Declarative workflows is such a good idea, fantastic, and I love the AI first principles where pipeline creation and editing the pipeline can be done with AI too.
The declarative style keeps the workflow detail at a high enough level to iterate super quick - love that. More important to me is that it’s structured and seems like it would be more testable (I see validation in your docs).
Zooming in to the pipe/agent steps I can’t quite see if you can leverage MCP as a client and make tool calls? Can you confirm? If not what’s your solution for working with APIs in the middle of your pipeline?

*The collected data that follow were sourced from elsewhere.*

-- pv_equiv track=rewrite | github.com/priyankaghosh2020/myWorks | QueenAttack.py | findValidPathScroller
-- ===== SOURCE A (Python) =====
-- def checkValid( x1 , y1, arr) :
--     for (x, y) in arr :
--         if x == x1 + 1 and y == y1 + 1 :
--             return False
--     return True
--
-- def checkSafe( x , y, N) :
--     return True if (x < N and x >= 0 and y < N and y >= 0) else False
--
-- def findValidPathScroller(boardMatrix , numOfBrd , qRow , qCol , i , j , obsArr, numOfPossibleMoves) :
--     if not (checkValid(qRow , qCol , obsArr) and checkSafe(qRow , qCol , numOfBrd) ) :
--         return 0
--     elif (qRow , qCol) in numOfPossibleMoves :
--         return 0
--
--     num = 1
--     numOfPossibleMoves.append((qRow, qCol))
--     return num + findValidPathScroller(boardMatrix , numOfBrd , qRow + i , qCol + j , i , j , obsArr, numOfPossibleMoves)
-- ===== SOURCE B (Python) =====
-- def checkValid(x1, y1, arr):
--     return all(not (x == x1 + 1 and y == y1 + 1) for (x, y) in arr)
--
-- def checkSafe(x, y, N):
--     return 0 <= x < N and 0 <= y < N
--
-- def findValidPathScroller(boardMatrix, numOfBrd, qRow, qCol, i, j, obsArr, numOfPossibleMoves):
--     count = 0
--     while (checkValid(qRow, qCol, obsArr) and checkSafe(qRow, qCol, numOfBrd)
--            and (qRow, qCol) not in numOfPossibleMoves):
--         numOfPossibleMoves.append((qRow, qCol))
--         count += 1
--         qRow += i
--         qCol += j
--     return count
-- ===== Notes on version B (the rewrite author's own statement) =====
-- stated objective: alternative
-- what changed: Replaces A's linear recursion (1 + recursive call on the advanced position) with an iterative while-loop carrying a count accumulator, so deep walks no longer grow the call stack; the helper predicates are rewritten with all()/chained comparisons.
import Mathlib
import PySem

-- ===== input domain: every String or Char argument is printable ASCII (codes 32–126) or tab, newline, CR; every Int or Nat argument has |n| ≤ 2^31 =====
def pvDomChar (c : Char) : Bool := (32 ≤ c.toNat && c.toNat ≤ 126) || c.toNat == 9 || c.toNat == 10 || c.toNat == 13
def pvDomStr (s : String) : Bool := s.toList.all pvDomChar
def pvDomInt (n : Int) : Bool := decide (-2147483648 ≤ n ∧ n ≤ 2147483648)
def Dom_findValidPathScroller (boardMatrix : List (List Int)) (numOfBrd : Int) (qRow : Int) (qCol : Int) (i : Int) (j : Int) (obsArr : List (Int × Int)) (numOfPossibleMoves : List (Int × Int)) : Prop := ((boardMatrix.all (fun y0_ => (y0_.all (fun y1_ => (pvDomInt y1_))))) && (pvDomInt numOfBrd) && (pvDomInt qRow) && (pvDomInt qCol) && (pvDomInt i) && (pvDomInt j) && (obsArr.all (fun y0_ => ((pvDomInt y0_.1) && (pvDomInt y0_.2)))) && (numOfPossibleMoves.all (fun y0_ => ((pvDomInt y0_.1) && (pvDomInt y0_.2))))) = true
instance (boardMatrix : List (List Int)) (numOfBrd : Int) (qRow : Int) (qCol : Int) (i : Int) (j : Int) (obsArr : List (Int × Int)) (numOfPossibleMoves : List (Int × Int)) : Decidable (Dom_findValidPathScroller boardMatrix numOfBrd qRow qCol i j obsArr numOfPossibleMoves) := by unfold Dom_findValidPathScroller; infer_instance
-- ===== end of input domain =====

-- B replaces A's linear recursion by an iterative while-loop with a count accumulator
-- (alternative decomposition; same cost). Both A and B append the visited cells to the
-- numOfPossibleMoves argument in place (same observable mutation); the theorems below
-- are about the return value.

-- ===== PORT A =====
-- number of board cells not yet in the moves list: termination measure for both ports
def pvMeasure (N : Int) (moves : List (Int × Int)) : Nat :=
  ((Finset.range N.toNat ×ˢ Finset.range N.toNat).filter
    (fun p => ((p.1 : Int), (p.2 : Int)) ∉ moves)).card

def pvCheckValid (x1 y1 : Int) (arr : List (Int × Int)) : Bool :=
  match arr with
  | [] => true
  | (x, y) :: rest =>
    if x = x1 + 1 ∧ y = y1 + 1 then false else pvCheckValid x1 y1 rest

def pvCheckSafe (x y N : Int) : Bool :=
  if x < N ∧ x ≥ 0 ∧ y < N ∧ y ≥ 0 then true else false

theorem pvMeasure_lt (N qR qC : Int) (moves : List (Int × Int))
    (h1 : 0 ≤ qR) (h2 : qR < N) (h3 : 0 ≤ qC) (h4 : qC < N)
    (hm : (qR, qC) ∉ moves) :
    pvMeasure N (moves ++ [(qR, qC)]) < pvMeasure N moves := by
  unfold pvMeasure
  apply Finset.card_lt_card
  have hsub : ((Finset.range N.toNat ×ˢ Finset.range N.toNat).filter
      (fun p => ((p.1 : Int), (p.2 : Int)) ∉ moves ++ [(qR, qC)])) ⊆
      ((Finset.range N.toNat ×ˢ Finset.range N.toNat).filter
      (fun p => ((p.1 : Int), (p.2 : Int)) ∉ moves)) := by
    intro p hp
    simp only [Finset.mem_filter, List.mem_append] at hp ⊢
    exact ⟨hp.1, fun h => hp.2 (Or.inl h)⟩
  rw [Finset.ssubset_iff_of_subset hsub]
  refine ⟨(qR.toNat, qC.toNat), ?_, ?_⟩
  · simp only [Finset.mem_filter, Finset.mem_product, Finset.mem_range,
      Int.toNat_of_nonneg h1, Int.toNat_of_nonneg h3]
    exact ⟨⟨by omega, by omega⟩, hm⟩
  · simp [Finset.mem_filter, Int.toNat_of_nonneg h1, Int.toNat_of_nonneg h3]

theorem pvCheckSafe_true {x y N : Int} (h : pvCheckSafe x y N = true) :
    x < N ∧ 0 ≤ x ∧ y < N ∧ 0 ≤ y := by
  by_cases hc : x < N ∧ x ≥ 0 ∧ y < N ∧ y ≥ 0
  · exact ⟨hc.1, hc.2.1, hc.2.2.1, hc.2.2.2⟩
  · simp [pvCheckSafe, hc] at h

def findValidPathScroller (boardMatrix : List (List Int)) (numOfBrd : Int) (qRow : Int) (qCol : Int) (i : Int) (j : Int) (obsArr : List (Int × Int)) (numOfPossibleMoves : List (Int × Int)) : Int :=
  if !(pvCheckValid qRow qCol obsArr && pvCheckSafe qRow qCol numOfBrd) then 0
  else if (qRow, qCol) ∈ numOfPossibleMoves then 0
  else 1 + findValidPathScroller boardMatrix numOfBrd (qRow + i) (qCol + j) i j obsArr
        (numOfPossibleMoves ++ [(qRow, qCol)])
termination_by pvMeasure numOfBrd numOfPossibleMoves
decreasing_by
  rename_i h1 h2
  have h1' : (pvCheckValid qRow qCol obsArr = true) ∧ (pvCheckSafe qRow qCol numOfBrd = true) := by
    rw [← Bool.and_eq_true]; revert h1; simp
  have hs := pvCheckSafe_true h1'.2
  exact pvMeasure_lt numOfBrd qRow qCol numOfPossibleMoves hs.2.1 hs.1 hs.2.2.2 hs.2.2.1 h2

-- ===== PORT B =====
def pvCheckValidB (x1 y1 : Int) (arr : List (Int × Int)) : Bool :=
  arr.all (fun p => !(decide (p.1 = x1 + 1 ∧ p.2 = y1 + 1)))

def pvCheckSafeB (x y N : Int) : Bool :=
  decide (0 ≤ x ∧ x < N ∧ 0 ≤ y ∧ y < N)

-- the while-loop of Source B: state (qRow, qCol, moves, count)
def pvAltLoop (numOfBrd qRow qCol i j : Int) (obsArr : List (Int × Int)) (moves : List (Int × Int)) (count : Int) : Int :=
  if pvCheckValidB qRow qCol obsArr && pvCheckSafeB qRow qCol numOfBrd
      && !(decide ((qRow, qCol) ∈ moves)) then
    pvAltLoop numOfBrd (qRow + i) (qCol + j) i j obsArr (moves ++ [(qRow, qCol)]) (count + 1)
  else count
termination_by pvMeasure numOfBrd moves
decreasing_by
  rename_i h
  simp only [Bool.and_eq_true, Bool.not_eq_true', decide_eq_false_iff_not,
    pvCheckSafeB, decide_eq_true_eq] at h
  exact pvMeasure_lt numOfBrd qRow qCol moves h.1.2.1 h.1.2.2.1 h.1.2.2.2.1 h.1.2.2.2.2 h.2

def findValidPathScroller_alt (boardMatrix : List (List Int)) (numOfBrd : Int) (qRow : Int) (qCol : Int) (i : Int) (j : Int) (obsArr : List (Int × Int)) (numOfPossibleMoves : List (Int × Int)) : Int :=
  pvAltLoop numOfBrd qRow qCol i j obsArr numOfPossibleMoves 0

-- ===== PRECONDITION & SPEC =====
def Spec_findValidPathScroller (boardMatrix : List (List Int)) (numOfBrd : Int) (qRow : Int) (qCol : Int) (i : Int) (j : Int) (obsArr : List (Int × Int)) (numOfPossibleMoves : List (Int × Int)) (out : Int) : Prop := out = findValidPathScroller_alt boardMatrix numOfBrd qRow qCol i j obsArr numOfPossibleMoves
instance (boardMatrix : List (List Int)) (numOfBrd : Int) (qRow : Int) (qCol : Int) (i : Int) (j : Int) (obsArr : List (Int × Int)) (numOfPossibleMoves : List (Int × Int)) (out : Int) : Decidable (Spec_findValidPathScroller boardMatrix numOfBrd qRow qCol i j obsArr numOfPossibleMoves out) := by unfold Spec_findValidPathScroller; infer_instance

-- ===== CLAIM (what is proved, stated in full; the proofs are below) =====
def Claim_equal_findValidPathScroller : Prop := ∀ (boardMatrix : List (List Int)) (numOfBrd : Int) (qRow : Int) (qCol : Int) (i : Int) (j : Int) (obsArr : List (Int × Int)) (numOfPossibleMoves : List (Int × Int)), Dom_findValidPathScroller boardMatrix numOfBrd qRow qCol i j obsArr numOfPossibleMoves → Spec_findValidPathScroller boardMatrix numOfBrd qRow qCol i j obsArr numOfPossibleMoves (findValidPathScroller boardMatrix numOfBrd qRow qCol i j obsArr numOfPossibleMoves)


-- ===== LEMMAS AND PROOFS =====
theorem pvCheckValid_eq (x1 y1 : Int) (arr : List (Int × Int)) :
    pvCheckValidB x1 y1 arr = pvCheckValid x1 y1 arr := by
  induction arr with
  | nil => rfl
  | cons p rest ih =>
    obtain ⟨x, y⟩ := p
    rw [show pvCheckValidB x1 y1 ((x, y) :: rest) =
        ((!decide (x = x1 + 1 ∧ y = y1 + 1)) && pvCheckValidB x1 y1 rest) from rfl]
    by_cases h : x = x1 + 1 ∧ y = y1 + 1
    · simp [pvCheckValid, h]
    · rw [pvCheckValid, if_neg h, ← ih]
      have hd : (!decide (x = x1 + 1 ∧ y = y1 + 1)) = true := by simp [h]
      rw [hd, Bool.true_and]

theorem pvCheckSafe_eq (x y N : Int) :
    pvCheckSafeB x y N = pvCheckSafe x y N := by
  simp only [pvCheckSafeB, pvCheckSafe]
  by_cases h : x < N ∧ x ≥ 0 ∧ y < N ∧ y ≥ 0
  · simp [h]
  · simp [h]; omega

theorem pvAltLoop_eq (boardMatrix : List (List Int)) (numOfBrd qRow qCol i j : Int)
    (obsArr : List (Int × Int)) (moves : List (Int × Int)) (count : Int) :
    pvAltLoop numOfBrd qRow qCol i j obsArr moves count =
      count + findValidPathScroller boardMatrix numOfBrd qRow qCol i j obsArr moves := by
  refine @pvAltLoop.induct numOfBrd i j obsArr
    (motive := fun r c mv cnt => pvAltLoop numOfBrd r c i j obsArr mv cnt =
      cnt + findValidPathScroller boardMatrix numOfBrd r c i j obsArr mv)
    ?_ ?_ qRow qCol moves count
  · intro r c mv cnt hcond ih
    rw [pvAltLoop, if_pos hcond, findValidPathScroller]
    simp only [pvCheckValid_eq, pvCheckSafe_eq, Bool.and_eq_true, Bool.not_eq_true',
      decide_eq_false_iff_not] at hcond
    rw [if_neg (by simp [hcond.1.1, hcond.1.2]), if_neg hcond.2, ih]
    ring
  · intro r c mv cnt hcond
    rw [pvAltLoop, if_neg hcond, findValidPathScroller]
    by_cases hv : (pvCheckValid r c obsArr && pvCheckSafe r c numOfBrd) = true
    · have hv' := hv
      rw [Bool.and_eq_true] at hv'
      have hmem : (r, c) ∈ mv := by
        by_contra hm
        exact hcond (by simp [pvCheckValid_eq, pvCheckSafe_eq, hv'.1, hv'.2, hm])
      rw [if_neg (by simp [hv]), if_pos hmem]
      ring
    · simp only [Bool.not_eq_true] at hv
      rw [if_pos (by rw [hv]; rfl)]
      ring

-- ===== VERDICT (by name: the statement is the Claim_ definition above) =====
theorem findValidPathScroller_spec : Claim_equal_findValidPathScroller := by
  intro boardMatrix numOfBrd qRow qCol i j obsArr numOfPossibleMoves _
  unfold Spec_findValidPathScroller findValidPathScroller_alt
  rw [pvAltLoop_eq boardMatrix]
  ring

Also a quick question, declarative workflows won’t solve the fact that LLMs output is always non deterministic, and so we can’t always be guaranteed the output from prior steps will be correct. What tools or techniques are you using/recommending to measure the reliability of the output from prior steps? I’m thinking of how might you measure at a step level to help you prioritise which prompts need refinements or optimisations? Is this a problem you expect to own in Pipex or one to be solved elsewhere?
Great job guys, your approach looks like the right way to solve this problem and add some reliability to this space. Thanks for sharing!
Hi Clafferty, Providing an MCP server was a no brainer and we have the first version available. But you're right, using "MCP as a client" is a question we have started asking ourselves too. But we haven't had the time to experiment yet, so, no definitive answer. For now, we have a type of pipe called PipeFunc which can call a python function and so possibly any kind of tool under the hood. But that is really a makeshift solution. And we are eager to get your point of view and discuss with the community to get it right.
Many companies are working on evals and we will have a strategy for integration with Pipelex. What we have already is modularity: you can test each pipe separately or test a whole workflow, that is pretty convenient. Better yet, we have the "conceptual" level of abstraction: the code is the documentation. So you don't need any additional work to explain to an eval system what we were expecting at each workflow step: it's already written into it. We even plan to have an option (typically for debug mode) that checks every input and every output complies semantically with what was intended and expected.
Thanks a lot for your feedback! It's a lot of work so greatly appreciated.
+1 for MCP client support. I’ve backed off MCP after an initial burst of enthusiasm specifically because the client ecosystem is limited.